The project began with a clear observation:
moving goods, children, or everyday equipment by bicycle is inconvenient for most people.
Two main barriers emerged:
Effort – cycling with additional weight is physically demanding.
Practicality – transporting bags, laptops, groceries, or even children is difficult with a standard bicycle frame.
Instead of redesigning the bicycle itself, the idea was to create an auxiliary system that could provide electric assistance and additional cargo capacity without altering the bike’s structure.
This was the seed that grew into ByBike, the startup by Alessandro Merigo and Alberto Lazzaroni.
The earliest version of the product was a simple but ambitious concept:
a rear electric trailer capable of pushing the bicycle while carrying up to 50 kg of cargo.

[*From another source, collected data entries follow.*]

-- pv_equiv track=rewrite | github.com/WISDEM/WISDEM | wisdem/aeroelasticse/FileTools.py | select_cases
-- ===== SOURCE A (Python) =====
-- def select_cases(cases, var_sel, val_sel):
--     # Find a variable value from the AeroelasticSE case_matrix
--
--     n_var = len(var_sel)
--     n_cases = len(cases[var_sel[0]])
--
--     truth = [True]*n_cases
--     for vari, vali in zip(var_sel, val_sel):
--         test = [valj == vali for valj in cases[vari]]
--         truth = [truthi and testi for truthi, testi in zip(truth, test)]
--
--     case_idx = [i for i, x in enumerate(truth) if x]
--     return case_idx
-- ===== SOURCE B (Python) =====
-- def select_cases(cases, var_sel, val_sel):
--     # Find a variable value from the AeroelasticSE case_matrix
--     columns = [cases[var] for var, _ in zip(var_sel, val_sel)]
--     return [i for i, row in enumerate(zip(*columns))
--             if all(x == val for x, val in zip(row, val_sel))]
-- ===== Notes on version B (the rewrite author's own statement) =====
-- stated objective: alternative
-- what changed: B transposes the selected columns into per-case rows (zip(*columns)) and filters case indices in one enumerate pass, instead of building one boolean mask per variable and AND-folding the masks column by column; Pre_ excludes empty var_sel (A raises IndexError), selected keys missing from cases (KeyError), and empty val_sel, a corner where A's vacuous mask selects every case while B's empty column join selects none, neither being specified for an empty selection.
-- outside the precondition, e.g. on select_cases({'x': ['a', 'b']}, ['x'], []): A returns [0, 1], B returns []
import Mathlib
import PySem

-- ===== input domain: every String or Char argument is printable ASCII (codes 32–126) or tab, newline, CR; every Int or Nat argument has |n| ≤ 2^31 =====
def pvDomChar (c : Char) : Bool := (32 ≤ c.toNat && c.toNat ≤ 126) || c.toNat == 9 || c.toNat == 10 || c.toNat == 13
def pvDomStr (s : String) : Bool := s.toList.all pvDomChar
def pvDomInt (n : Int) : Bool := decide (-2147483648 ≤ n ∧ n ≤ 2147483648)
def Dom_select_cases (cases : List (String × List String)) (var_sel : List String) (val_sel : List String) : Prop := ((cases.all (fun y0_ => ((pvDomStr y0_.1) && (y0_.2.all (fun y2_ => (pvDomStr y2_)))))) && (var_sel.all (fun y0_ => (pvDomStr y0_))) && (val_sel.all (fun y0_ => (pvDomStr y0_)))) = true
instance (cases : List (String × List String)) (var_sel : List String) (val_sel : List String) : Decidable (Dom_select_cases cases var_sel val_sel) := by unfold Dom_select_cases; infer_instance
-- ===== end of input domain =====

-- B transposes the selected columns into per-case rows and filters the case indices in a single
-- enumerate pass, instead of building one boolean mask per variable and AND-folding the masks.

-- dict-column lookup: cases[k] (Pre_ makes the selected keys present)
def pvCol (cases : List (String × List String)) (k : String) : List String :=
  ((PySem.Dict.mk cases).get? k).getD []

-- ===== PORT A =====
def select_cases (cases : List (String × List String)) (var_sel : List String) (val_sel : List String) : List Int :=
  let n_cases := (pvCol cases ((PySem.List.pyGet? var_sel 0).getD "")).length
  let truth := (var_sel.zip val_sel).foldl
    (fun truth p =>
      let test := (pvCol cases p.1).map (fun valj => valj == p.2)
      List.zipWith (fun truthi testi => truthi && testi) truth test)
    (List.replicate n_cases true)
  ((PySem.List.enumerate truth 0).filter (fun q => q.2)).map (fun q => q.1)

-- ===== PORT B =====
-- zip(*columns): truncating transpose (Python's zip of the columns; [] for no columns)
def pvZipStar (cols : List (List String)) : List (List String) :=
  match cols with
  | [] => []
  | c :: cs =>
    (List.range (cs.foldl (fun m c' => min m c'.length) c.length)).map
      (fun i => cols.map (fun c' => c'.getD i ""))

def select_cases_alt (cases : List (String × List String)) (var_sel : List String) (val_sel : List String) : List Int :=
  let columns := (var_sel.zip val_sel).map (fun p => pvCol cases p.1)
  ((PySem.List.enumerate (pvZipStar columns) 0).filter
      (fun q => (q.2.zip val_sel).all (fun r => r.1 == r.2))).map (fun q => q.1)

-- ===== PRECONDITION & SPEC =====
-- Pre_ excludes: empty var_sel (A raises IndexError on var_sel[0]); a selected variable missing
-- from the dict (A raises KeyError); and empty val_sel, a corner where A's vacuous mask selects
-- every case while B's empty column join selects none — neither is specified for an empty selection.
def Pre_select_cases (cases : List (String × List String)) (var_sel : List String) (val_sel : List String) : Prop :=
  var_sel ≠ [] ∧ val_sel ≠ [] ∧
  ∀ p ∈ var_sel.zip val_sel, ((PySem.Dict.mk cases).get? p.1).isSome = true
instance (cases : List (String × List String)) (var_sel : List String) (val_sel : List String) : Decidable (Pre_select_cases cases var_sel val_sel) := by unfold Pre_select_cases; infer_instance

def pvWitness_select_cases : (List (String × List String)) × List String × List String :=
  ([("x", ["a", "b", "a"]), ("y", ["1", "2", "1"])], ["x", "y"], ["a", "1"])

def Spec_select_cases (cases : List (String × List String)) (var_sel : List String) (val_sel : List String) (out : List Int) : Prop := out = select_cases_alt cases var_sel val_sel
instance (cases : List (String × List String)) (var_sel : List String) (val_sel : List String) (out : List Int) : Decidable (Spec_select_cases cases var_sel val_sel out) := by unfold Spec_select_cases; infer_instance

-- ===== CLAIM (what is proved, stated in full; the proofs are below) =====
def Claim_equal_select_cases : Prop := ∀ (cases : List (String × List String)) (var_sel : List String) (val_sel : List String), Dom_select_cases cases var_sel val_sel → Pre_select_cases cases var_sel val_sel → Spec_select_cases cases var_sel val_sel (select_cases cases var_sel val_sel)

-- ===== LEMMAS AND PROOFS =====

theorem pv_foldl_min_le_init (sel : List (String × String)) (f : String × String → Nat) (m : Nat) :
    sel.foldl (fun m p => min m (f p)) m ≤ m := by
  induction sel generalizing m with
  | nil => simp
  | cons p rest ih => exact le_trans (ih _) (min_le_left _ _)

theorem pv_len_fold (cases : List (String × List String)) (sel : List (String × String)) (t0 : List Bool) :
    (sel.foldl (fun truth p =>
        List.zipWith (fun truthi testi => truthi && testi) truth
          ((pvCol cases p.1).map (fun valj => valj == p.2))) t0).length
      = sel.foldl (fun m p => min m (pvCol cases p.1).length) t0.length := by
  induction sel generalizing t0 with
  | nil => rfl
  | cons p rest ih => simp [ih, List.length_zipWith]

theorem pv_get_fold (cases : List (String × List String)) (sel : List (String × String))
    (t0 : List Bool) (i : Nat)
    (h : i < (sel.foldl (fun truth p =>
        List.zipWith (fun truthi testi => truthi && testi) truth
          ((pvCol cases p.1).map (fun valj => valj == p.2))) t0).length) :
    (sel.foldl (fun truth p =>
        List.zipWith (fun truthi testi => truthi && testi) truth
          ((pvCol cases p.1).map (fun valj => valj == p.2))) t0).getD i false
      = (t0.getD i false && sel.all (fun p => (pvCol cases p.1).getD i "" == p.2)) := by
  induction sel generalizing t0 with
  | nil => simp
  | cons p rest ih =>
    simp only [List.foldl_cons] at h ⊢
    have hlen : (rest.foldl (fun truth p =>
        List.zipWith (fun truthi testi => truthi && testi) truth
          ((pvCol cases p.1).map (fun valj => valj == p.2)))
        (List.zipWith (fun truthi testi => truthi && testi) t0
          ((pvCol cases p.1).map (fun valj => valj == p.2)))).length
        ≤ (List.zipWith (fun truthi testi => truthi && testi) t0
          ((pvCol cases p.1).map (fun valj => valj == p.2))).length := by
      rw [pv_len_fold]
      exact pv_foldl_min_le_init _ _ _
    have hi : i < (List.zipWith (fun truthi testi => truthi && testi) t0
        ((pvCol cases p.1).map (fun valj => valj == p.2))).length := lt_of_lt_of_le h hlen
    have hmin := hi
    rw [List.length_zipWith, lt_min_iff, List.length_map] at hmin
    rw [ih _ h]
    have hz : (List.zipWith (fun truthi testi => truthi && testi) t0
        ((pvCol cases p.1).map (fun valj => valj == p.2))).getD i false
        = (t0.getD i false && ((pvCol cases p.1).getD i "" == p.2)) := by
      rw [List.getD_eq_getElem _ _ hi, List.getElem_zipWith,
        List.getD_eq_getElem _ _ hmin.1, List.getElem_map,
        List.getD_eq_getElem _ _ hmin.2]
    rw [hz, List.all_cons, Bool.and_assoc]

theorem pv_enum_filter {α : Type} [Inhabited α] (t : List α) (p : α → Bool) : ∀ s : Int,
    ((PySem.List.enumerate t s).filter (fun q => p q.2)).map (fun q => q.1)
      = ((List.range t.length).filter (fun i => p (t.getD i default))).map (fun i : Nat => s + (i : Int)) := by
  induction t with
  | nil => intro s; rfl
  | cons x xs ih =>
    intro s
    rw [PySem.List.enumerate_cons, List.length_cons, List.range_succ_eq_map]
    by_cases hx : p x = true <;>
      simp [hx, List.filter_map, ih (s + 1), List.map_map, Function.comp_def, add_comm, add_left_comm]

theorem pv_enum_filter_map_range (M : Nat) (g : Nat → List String) (p : List String → Bool) :
    ((PySem.List.enumerate ((List.range M).map g) 0).filter
      (fun q => p q.2)).map (fun q => q.1)
    = ((List.range M).filter (fun i => p (g i))).map (fun i : Nat => (i : Int)) := by
  rw [pv_enum_filter ((List.range M).map g) p 0]
  simp only [List.length_map, List.length_range, zero_add]
  congr 1
  apply List.filter_congr
  intro i hi
  rw [List.mem_range] at hi
  rw [List.getD_eq_getElem _ _ (by simpa using hi), List.getElem_map, List.getElem_range]

-- the row condition at index i equals A's per-pair condition
theorem pv_row_cond (cases : List (String × List String)) (i : Nat) :
    ∀ (vars vals : List String),
    (((vars.zip vals).map (fun p => (pvCol cases p.1).getD i "")).zip vals).all (fun r => r.1 == r.2)
      = (vars.zip vals).all (fun p => (pvCol cases p.1).getD i "" == p.2) := by
  intro vars
  induction vars with
  | nil => intro vals; rfl
  | cons v vs ih =>
    intro vals
    cases vals with
    | nil => rfl
    | cons w ws =>
      simp only [List.zip_cons_cons, List.map_cons, List.all_cons]
      rw [ih ws]

theorem select_cases_eq_alt (cases : List (String × List String)) (var_sel val_sel : List String)
    (hvar : var_sel ≠ []) (hval : val_sel ≠ []) :
    select_cases cases var_sel val_sel = select_cases_alt cases var_sel val_sel := by
  obtain ⟨v0, vs, rfl⟩ := List.exists_cons_of_ne_nil hvar
  obtain ⟨w0, ws, rfl⟩ := List.exists_cons_of_ne_nil hval
  unfold select_cases select_cases_alt pvZipStar
  simp only [List.zip_cons_cons, List.map_cons, PySem.List.pyGet?_zero_cons, Option.getD_some]
  set sel := (v0, w0) :: vs.zip ws with hsel
  set n0 := (pvCol cases v0).length with hn0
  set t := sel.foldl (fun truth p =>
      List.zipWith (fun truthi testi => truthi && testi) truth
        ((pvCol cases p.1).map (fun valj => valj == p.2)))
    (List.replicate n0 true) with ht
  set M := ((vs.zip ws).map (fun p => pvCol cases p.1)).foldl (fun m c' => min m c'.length) n0 with hM
  -- length of A's truth = B's row count
  have hN : t.length = M := by
    rw [ht, pv_len_fold, List.length_replicate, hsel, List.foldl_cons, min_self, hM,
      List.foldl_map]
  have hNle : t.length ≤ n0 := by
    rw [hN, hM, List.foldl_map]; exact pv_foldl_min_le_init _ _ _
  rw [pv_enum_filter t (fun b => b) 0,
      pv_enum_filter_map_range M
        (fun i => (pvCol cases v0).getD i "" ::
          ((vs.zip ws).map (fun p => pvCol cases p.1)).map (fun c' => c'.getD i ""))
        (fun row => (row.zip (w0 :: ws)).all (fun r => r.1 == r.2))]
  simp only [zero_add, ← hN]
  congr 1
  apply List.filter_congr
  intro i hi
  rw [List.mem_range] at hi
  simp only [Bool.default_bool]
  rw [pv_get_fold cases sel _ i hi,
    List.getD_eq_getElem _ _ (by simpa using lt_of_lt_of_le hi hNle)]
  simp only [List.getElem_replicate, Bool.true_and, List.map_map]
  have h := pv_row_cond cases i (v0 :: vs) (w0 :: ws)
  simp only [List.zip_cons_cons, List.map_cons] at h
  simp only [Function.comp_def, List.zip_cons_cons]
  rw [← h]

-- ===== VERDICT (by name: the statement is the Claim_ definition above) =====
theorem select_cases_spec : Claim_equal_select_cases := by
  intro cases var_sel val_sel _ hpre
  unfold Spec_select_cases
  exact select_cases_eq_alt cases var_sel val_sel hpre.1 hpre.2.1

Key characteristics of the first prototype:
Aluminium frame
12” wheel with an integrated brushless hub motor
Three 12 V lead-acid batteries in series (36 V)
A basic PAS (pedal assist) system adapted from a commercial ebike kit
A wooden board used to stabilize the battery weight during testing
The prototype was engineered to demonstrate that a bicycle could be assisted from behind, leaving the bike untouched while improving comfort and cargo capacity.
1. A New Type of Hitch (“Snodo”)
The standard spring-based hitch produced recoil during acceleration/deceleration.
The team replaced it with a flexible plastic joint—capable of bending in every direction but without the spring effect—to maintain stability under load.
2. One Motorized Wheel, No Differential
By keeping the two trailer wheels independent and motorizing only the outer one, the trailer remained stable and reduced the twisting moment on the bike frame.
This improved handling and removed the need for a differential.
3. Brushless Motor Integration
The shift from random electric motors to regulated 250 W brushless motors aligned the product with European ebike laws (max 25 km/h assist).
Brushless motors provided:
higher torque
better efficiency
silent operation
minimal maintenance
sealed, weather-resistant construction
As testing continued, the team realised the initial trailer concept was:
functional, innovative, but too narrow for a large, scalable market.
So the project evolved into a modular system that could be mounted directly on the bicycle frame.
The new concept introduced:
A universal, expandable rear cargo rack
Multiple modules (cargo, child seat, pet carrier)
Integrated brushless hub motor and battery
The ability to convert between rack mode and trailer mode depending on user needs
The focus shifted from building a single trailer to creating a versatile platform for multiple use cases.
ByBike embraced the “fail fast” methodology common in tech startups.
Early market tests revealed several critical issues:
Users tended to answer surveys emotionally, not rationally.
The test region (Brescia and lakes area) had weaker cycling culture compared to major European cities.
The product served too many market segments at once — making it hard to find a clearly defined customer.
Despite interest from ITG (a Lombardy industrial network) for potential mass production, the team understood that the product lacked a strong, scalable market fit.
This led to the startup’s first major pivot.
Through the AIB ISUP master program, the startup reframed its approach:
Instead of starting from the product, start from the customer.
The new customer became clear:
food-delivery riders, a growing demographic in Italy (over 15,000 workers).
What riders needed:
faster deliveries
less fatigue
low-cost access to ebikes
reliability and theft protection
short-term rental options (most riders work temporarily)
A connected ebike with:
GSM-based geolocation
anti-theft alerts via smartphone
remote monitoring
online support for incidents and breakdowns
This system improved delivery efficiency from around 2 deliveries/hour to 4–5 deliveries/hour, offering clear B2B value.
A second opportunity emerged:
modernizing ebike rentals in tourist areas.
strong interest (especially ages 27–52) in booking bikes online, not in person
preference for electric city bikes and mountain bikes
opportunity to partner directly with hotels and agriturismi rather than operating a physical store
This led to the idea of:
app-based reservations
remote fleet management
a future battery-sharing network
recurring revenue through long-term rentals for tourism operators
ByBike’s story is a sequence of experiments, technical creativity, and strategic pivots.
The greatest insights came from:
starting with the cyclist’s real needs
validating ideas quickly
understanding when a product is too complex or broad
embracing failure as part of the process
shifting from B2C hardware to B2B services and rentals
building on Italy’s strong ebike manufacturing ecosystem
While the original product didn’t scale into a large company, the journey created the foundations for future ventures and a deep understanding of mobility, connectivity, and user-centred design.
ByBike wasn’t just a prototype or a student project — it was a complete startup experience:
engineering,
customer research,
market analysis,
pivots,
field testing,
collaboration with major industry players,
and ultimately, learning how innovation succeeds or fails in the real world.
Alessandro and Alberto eventually closed the project, it remains one of the most meaningful experiences of our lives. We learned more than we ever expected, met inspiring people, and grew through every challenge. We embraced the “fail fast” mentality, because in reality we never truly failed: every step moved us forward.